→ Problem details
Return only the lines of the listing below that run from the line with "txt = caesar_encript(txt,shift)" through the line with "import PySem", both ends included, exactly as written.

→ Given data
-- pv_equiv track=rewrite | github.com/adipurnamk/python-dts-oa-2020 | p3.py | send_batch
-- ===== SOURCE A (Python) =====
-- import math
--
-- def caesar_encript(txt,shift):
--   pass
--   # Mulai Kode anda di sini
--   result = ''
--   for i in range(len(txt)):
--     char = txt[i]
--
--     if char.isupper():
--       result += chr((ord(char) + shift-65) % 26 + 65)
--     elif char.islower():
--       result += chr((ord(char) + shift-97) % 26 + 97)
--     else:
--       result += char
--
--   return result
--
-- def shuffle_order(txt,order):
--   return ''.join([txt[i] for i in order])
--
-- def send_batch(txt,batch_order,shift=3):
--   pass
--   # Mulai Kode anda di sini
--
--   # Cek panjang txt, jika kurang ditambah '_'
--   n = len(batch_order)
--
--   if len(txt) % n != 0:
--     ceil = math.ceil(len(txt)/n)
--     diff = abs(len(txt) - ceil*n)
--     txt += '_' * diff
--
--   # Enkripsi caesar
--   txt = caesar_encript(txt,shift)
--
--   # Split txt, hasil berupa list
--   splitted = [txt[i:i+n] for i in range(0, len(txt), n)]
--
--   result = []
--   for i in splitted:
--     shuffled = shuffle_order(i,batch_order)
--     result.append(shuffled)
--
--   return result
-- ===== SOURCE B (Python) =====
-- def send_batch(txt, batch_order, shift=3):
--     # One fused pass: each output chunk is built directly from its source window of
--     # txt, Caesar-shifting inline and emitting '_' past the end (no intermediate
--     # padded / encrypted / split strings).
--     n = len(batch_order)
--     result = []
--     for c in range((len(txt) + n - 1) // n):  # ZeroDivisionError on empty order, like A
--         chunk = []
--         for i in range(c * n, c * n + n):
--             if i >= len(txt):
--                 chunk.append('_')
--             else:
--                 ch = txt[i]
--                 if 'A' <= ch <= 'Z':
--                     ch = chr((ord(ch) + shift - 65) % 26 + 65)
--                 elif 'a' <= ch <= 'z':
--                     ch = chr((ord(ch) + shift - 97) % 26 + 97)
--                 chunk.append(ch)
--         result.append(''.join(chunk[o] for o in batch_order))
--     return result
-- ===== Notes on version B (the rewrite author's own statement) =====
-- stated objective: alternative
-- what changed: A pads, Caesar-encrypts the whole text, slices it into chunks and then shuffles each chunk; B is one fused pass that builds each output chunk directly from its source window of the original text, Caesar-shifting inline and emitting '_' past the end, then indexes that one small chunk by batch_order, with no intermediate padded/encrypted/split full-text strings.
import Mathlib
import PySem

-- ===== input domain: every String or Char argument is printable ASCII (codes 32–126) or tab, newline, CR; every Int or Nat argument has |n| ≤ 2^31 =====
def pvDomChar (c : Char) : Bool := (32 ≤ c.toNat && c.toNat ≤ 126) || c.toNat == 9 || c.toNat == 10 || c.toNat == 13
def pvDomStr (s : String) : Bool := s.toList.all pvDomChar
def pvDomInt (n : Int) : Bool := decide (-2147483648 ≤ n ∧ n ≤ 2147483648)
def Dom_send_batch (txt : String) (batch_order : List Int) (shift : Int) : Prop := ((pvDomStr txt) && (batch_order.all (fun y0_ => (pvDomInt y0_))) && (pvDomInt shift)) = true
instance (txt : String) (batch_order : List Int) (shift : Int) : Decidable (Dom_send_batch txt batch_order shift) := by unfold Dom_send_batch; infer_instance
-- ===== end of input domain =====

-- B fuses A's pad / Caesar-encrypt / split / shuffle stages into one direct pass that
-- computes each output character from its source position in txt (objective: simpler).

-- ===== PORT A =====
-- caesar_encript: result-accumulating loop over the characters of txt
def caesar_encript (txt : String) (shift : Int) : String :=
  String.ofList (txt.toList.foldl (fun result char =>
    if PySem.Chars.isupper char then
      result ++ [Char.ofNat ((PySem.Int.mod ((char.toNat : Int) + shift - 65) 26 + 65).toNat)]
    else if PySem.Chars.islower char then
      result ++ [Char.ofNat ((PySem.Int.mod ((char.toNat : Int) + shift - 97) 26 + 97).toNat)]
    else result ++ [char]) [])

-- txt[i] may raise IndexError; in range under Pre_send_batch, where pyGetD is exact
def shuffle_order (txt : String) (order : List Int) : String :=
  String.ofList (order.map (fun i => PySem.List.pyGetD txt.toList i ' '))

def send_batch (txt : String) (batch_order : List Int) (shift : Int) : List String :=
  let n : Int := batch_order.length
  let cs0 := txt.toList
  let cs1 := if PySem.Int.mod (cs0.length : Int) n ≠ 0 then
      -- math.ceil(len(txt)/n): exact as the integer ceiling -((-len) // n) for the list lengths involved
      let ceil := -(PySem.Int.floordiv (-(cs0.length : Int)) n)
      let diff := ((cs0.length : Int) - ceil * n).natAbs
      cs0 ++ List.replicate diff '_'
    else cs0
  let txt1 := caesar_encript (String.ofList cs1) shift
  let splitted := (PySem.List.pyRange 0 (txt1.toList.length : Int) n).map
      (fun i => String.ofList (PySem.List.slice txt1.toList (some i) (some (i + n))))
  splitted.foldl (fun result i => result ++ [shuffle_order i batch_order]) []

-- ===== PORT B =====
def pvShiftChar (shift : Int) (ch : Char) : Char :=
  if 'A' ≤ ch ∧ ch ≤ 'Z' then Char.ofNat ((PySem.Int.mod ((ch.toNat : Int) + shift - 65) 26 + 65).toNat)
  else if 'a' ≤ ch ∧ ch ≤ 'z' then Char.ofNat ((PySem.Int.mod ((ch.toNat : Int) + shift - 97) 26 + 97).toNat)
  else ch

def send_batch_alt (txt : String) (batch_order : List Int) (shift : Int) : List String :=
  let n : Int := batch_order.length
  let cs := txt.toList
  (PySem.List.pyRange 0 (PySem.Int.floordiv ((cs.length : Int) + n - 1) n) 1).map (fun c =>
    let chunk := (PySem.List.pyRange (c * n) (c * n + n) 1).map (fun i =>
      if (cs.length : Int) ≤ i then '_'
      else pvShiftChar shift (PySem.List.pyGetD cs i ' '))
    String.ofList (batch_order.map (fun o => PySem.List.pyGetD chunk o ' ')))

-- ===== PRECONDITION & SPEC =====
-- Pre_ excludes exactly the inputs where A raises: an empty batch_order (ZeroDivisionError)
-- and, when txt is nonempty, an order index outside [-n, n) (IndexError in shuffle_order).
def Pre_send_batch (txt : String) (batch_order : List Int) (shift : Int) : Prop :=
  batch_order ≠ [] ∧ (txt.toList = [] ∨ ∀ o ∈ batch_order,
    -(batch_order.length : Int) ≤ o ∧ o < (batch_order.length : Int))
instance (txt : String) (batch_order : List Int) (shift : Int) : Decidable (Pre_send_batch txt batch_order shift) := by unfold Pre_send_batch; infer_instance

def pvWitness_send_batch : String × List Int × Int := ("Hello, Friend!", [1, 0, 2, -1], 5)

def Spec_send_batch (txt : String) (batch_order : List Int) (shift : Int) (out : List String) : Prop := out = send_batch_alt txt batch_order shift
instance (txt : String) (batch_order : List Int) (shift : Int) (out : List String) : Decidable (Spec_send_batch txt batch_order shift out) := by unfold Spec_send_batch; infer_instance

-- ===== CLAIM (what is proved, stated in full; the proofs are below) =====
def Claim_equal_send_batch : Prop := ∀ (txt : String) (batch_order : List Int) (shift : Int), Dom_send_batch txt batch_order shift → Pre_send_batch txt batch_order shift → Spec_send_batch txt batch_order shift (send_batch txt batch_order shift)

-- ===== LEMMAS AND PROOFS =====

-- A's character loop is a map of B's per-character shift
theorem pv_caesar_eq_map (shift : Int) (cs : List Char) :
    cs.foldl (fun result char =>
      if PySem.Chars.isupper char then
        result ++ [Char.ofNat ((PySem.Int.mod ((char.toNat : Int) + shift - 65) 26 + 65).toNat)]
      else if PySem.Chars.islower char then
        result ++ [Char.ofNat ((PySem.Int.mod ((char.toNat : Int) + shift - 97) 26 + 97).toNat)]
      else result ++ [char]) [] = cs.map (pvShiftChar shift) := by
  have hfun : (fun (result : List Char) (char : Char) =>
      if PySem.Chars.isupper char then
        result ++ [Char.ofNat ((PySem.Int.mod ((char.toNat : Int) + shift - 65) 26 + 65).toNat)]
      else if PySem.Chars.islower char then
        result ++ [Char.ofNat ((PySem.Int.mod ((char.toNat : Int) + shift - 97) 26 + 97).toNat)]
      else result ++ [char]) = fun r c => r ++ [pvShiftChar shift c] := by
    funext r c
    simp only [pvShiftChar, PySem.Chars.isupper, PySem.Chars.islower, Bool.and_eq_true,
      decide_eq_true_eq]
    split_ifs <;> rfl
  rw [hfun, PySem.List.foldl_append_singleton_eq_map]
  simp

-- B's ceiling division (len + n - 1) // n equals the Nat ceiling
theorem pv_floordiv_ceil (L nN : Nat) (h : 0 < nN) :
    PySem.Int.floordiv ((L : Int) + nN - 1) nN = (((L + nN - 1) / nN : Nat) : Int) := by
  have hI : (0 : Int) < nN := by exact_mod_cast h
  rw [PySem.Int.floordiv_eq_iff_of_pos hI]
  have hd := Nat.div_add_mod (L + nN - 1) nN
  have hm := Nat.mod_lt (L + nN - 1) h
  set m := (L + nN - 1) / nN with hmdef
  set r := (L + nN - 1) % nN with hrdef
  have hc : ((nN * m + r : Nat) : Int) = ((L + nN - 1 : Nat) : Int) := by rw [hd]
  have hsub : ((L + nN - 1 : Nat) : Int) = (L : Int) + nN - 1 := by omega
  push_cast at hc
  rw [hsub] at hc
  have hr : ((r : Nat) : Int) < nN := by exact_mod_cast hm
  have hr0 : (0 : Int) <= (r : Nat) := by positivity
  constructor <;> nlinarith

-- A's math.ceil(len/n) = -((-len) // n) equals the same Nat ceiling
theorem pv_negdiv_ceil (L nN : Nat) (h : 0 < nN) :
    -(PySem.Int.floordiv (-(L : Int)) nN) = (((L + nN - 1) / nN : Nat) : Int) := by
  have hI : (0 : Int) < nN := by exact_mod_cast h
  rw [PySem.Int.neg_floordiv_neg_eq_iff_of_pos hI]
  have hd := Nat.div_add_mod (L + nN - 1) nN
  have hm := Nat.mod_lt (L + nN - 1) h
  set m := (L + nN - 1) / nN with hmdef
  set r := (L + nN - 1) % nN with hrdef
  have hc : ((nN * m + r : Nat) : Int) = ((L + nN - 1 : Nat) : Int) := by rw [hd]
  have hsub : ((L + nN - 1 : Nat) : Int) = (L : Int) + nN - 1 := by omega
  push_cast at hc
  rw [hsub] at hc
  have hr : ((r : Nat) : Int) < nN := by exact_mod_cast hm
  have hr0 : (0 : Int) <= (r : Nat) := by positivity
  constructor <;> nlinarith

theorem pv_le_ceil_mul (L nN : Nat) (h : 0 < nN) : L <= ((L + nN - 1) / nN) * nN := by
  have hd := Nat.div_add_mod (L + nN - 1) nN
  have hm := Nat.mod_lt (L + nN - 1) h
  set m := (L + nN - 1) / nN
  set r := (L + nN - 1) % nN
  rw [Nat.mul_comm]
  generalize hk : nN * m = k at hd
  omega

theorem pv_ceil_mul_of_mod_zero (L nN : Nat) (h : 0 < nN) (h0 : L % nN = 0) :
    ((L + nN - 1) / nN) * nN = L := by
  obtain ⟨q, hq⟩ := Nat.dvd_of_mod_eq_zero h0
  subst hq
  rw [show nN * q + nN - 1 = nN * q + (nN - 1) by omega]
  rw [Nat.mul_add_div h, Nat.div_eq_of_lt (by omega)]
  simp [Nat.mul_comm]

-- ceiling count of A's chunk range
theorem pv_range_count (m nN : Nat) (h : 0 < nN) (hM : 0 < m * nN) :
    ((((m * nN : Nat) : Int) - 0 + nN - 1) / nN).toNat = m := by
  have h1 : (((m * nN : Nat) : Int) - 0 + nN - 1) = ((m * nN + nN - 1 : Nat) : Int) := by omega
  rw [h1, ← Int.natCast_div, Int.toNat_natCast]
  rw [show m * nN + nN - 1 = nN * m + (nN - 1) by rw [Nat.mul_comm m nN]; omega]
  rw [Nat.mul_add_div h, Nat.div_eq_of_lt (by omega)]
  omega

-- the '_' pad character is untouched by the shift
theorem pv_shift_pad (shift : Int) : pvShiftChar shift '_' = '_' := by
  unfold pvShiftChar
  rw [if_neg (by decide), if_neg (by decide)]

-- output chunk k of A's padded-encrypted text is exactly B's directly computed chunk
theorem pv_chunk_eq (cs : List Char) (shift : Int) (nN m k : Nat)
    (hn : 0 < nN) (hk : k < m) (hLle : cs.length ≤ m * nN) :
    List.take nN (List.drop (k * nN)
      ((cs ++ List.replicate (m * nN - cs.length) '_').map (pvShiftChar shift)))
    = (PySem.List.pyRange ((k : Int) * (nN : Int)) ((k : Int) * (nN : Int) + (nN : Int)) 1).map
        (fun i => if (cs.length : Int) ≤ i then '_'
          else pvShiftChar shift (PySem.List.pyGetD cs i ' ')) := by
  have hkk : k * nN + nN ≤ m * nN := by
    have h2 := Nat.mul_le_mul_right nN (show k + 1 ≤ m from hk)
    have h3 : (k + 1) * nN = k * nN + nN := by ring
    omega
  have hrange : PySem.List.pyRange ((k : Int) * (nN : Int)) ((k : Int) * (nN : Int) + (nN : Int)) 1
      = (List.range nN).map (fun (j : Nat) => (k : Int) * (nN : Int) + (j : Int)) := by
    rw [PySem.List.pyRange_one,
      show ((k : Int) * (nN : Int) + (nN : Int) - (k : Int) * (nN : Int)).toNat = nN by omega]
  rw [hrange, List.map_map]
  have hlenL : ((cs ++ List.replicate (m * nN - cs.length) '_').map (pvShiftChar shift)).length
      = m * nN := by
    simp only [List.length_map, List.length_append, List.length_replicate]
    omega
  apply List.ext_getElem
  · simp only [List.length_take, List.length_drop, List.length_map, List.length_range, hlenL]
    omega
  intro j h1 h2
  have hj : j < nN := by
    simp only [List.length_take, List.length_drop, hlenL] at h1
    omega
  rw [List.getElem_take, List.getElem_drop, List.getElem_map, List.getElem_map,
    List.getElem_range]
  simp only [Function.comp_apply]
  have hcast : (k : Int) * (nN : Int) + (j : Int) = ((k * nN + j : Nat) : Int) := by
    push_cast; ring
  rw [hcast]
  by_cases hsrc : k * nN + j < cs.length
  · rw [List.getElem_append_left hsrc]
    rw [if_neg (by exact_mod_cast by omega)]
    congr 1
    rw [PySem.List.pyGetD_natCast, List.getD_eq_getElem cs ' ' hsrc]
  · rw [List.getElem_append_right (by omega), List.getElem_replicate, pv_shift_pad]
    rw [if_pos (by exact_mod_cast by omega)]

→ Response
--   txt = caesar_encript(txt,shift)
--
--   # Split txt, hasil berupa list
--   splitted = [txt[i:i+n] for i in range(0, len(txt), n)]
--
--   result = []
--   for i in splitted:
--     shuffled = shuffle_order(i,batch_order)
--     result.append(shuffled)
--
--   return result
-- ===== SOURCE B (Python) =====
-- def send_batch(txt, batch_order, shift=3):
--     # One fused pass: each output chunk is built directly from its source window of
--     # txt, Caesar-shifting inline and emitting '_' past the end (no intermediate
--     # padded / encrypted / split strings).
--     n = len(batch_order)
--     result = []
--     for c in range((len(txt) + n - 1) // n):  # ZeroDivisionError on empty order, like A
--         chunk = []
--         for i in range(c * n, c * n + n):
--             if i >= len(txt):
--                 chunk.append('_')
--             else:
--                 ch = txt[i]
--                 if 'A' <= ch <= 'Z':
--                     ch = chr((ord(ch) + shift - 65) % 26 + 65)
--                 elif 'a' <= ch <= 'z':
--                     ch = chr((ord(ch) + shift - 97) % 26 + 97)
--                 chunk.append(ch)
--         result.append(''.join(chunk[o] for o in batch_order))
--     return result
-- ===== Notes on version B (the rewrite author's own statement) =====
-- stated objective: alternative
-- what changed: A pads, Caesar-encrypts the whole text, slices it into chunks and then shuffles each chunk; B is one fused pass that builds each output chunk directly from its source window of the original text, Caesar-shifting inline and emitting '_' past the end, then indexes that one small chunk by batch_order, with no intermediate padded/encrypted/split full-text strings.
import Mathlib
import PySem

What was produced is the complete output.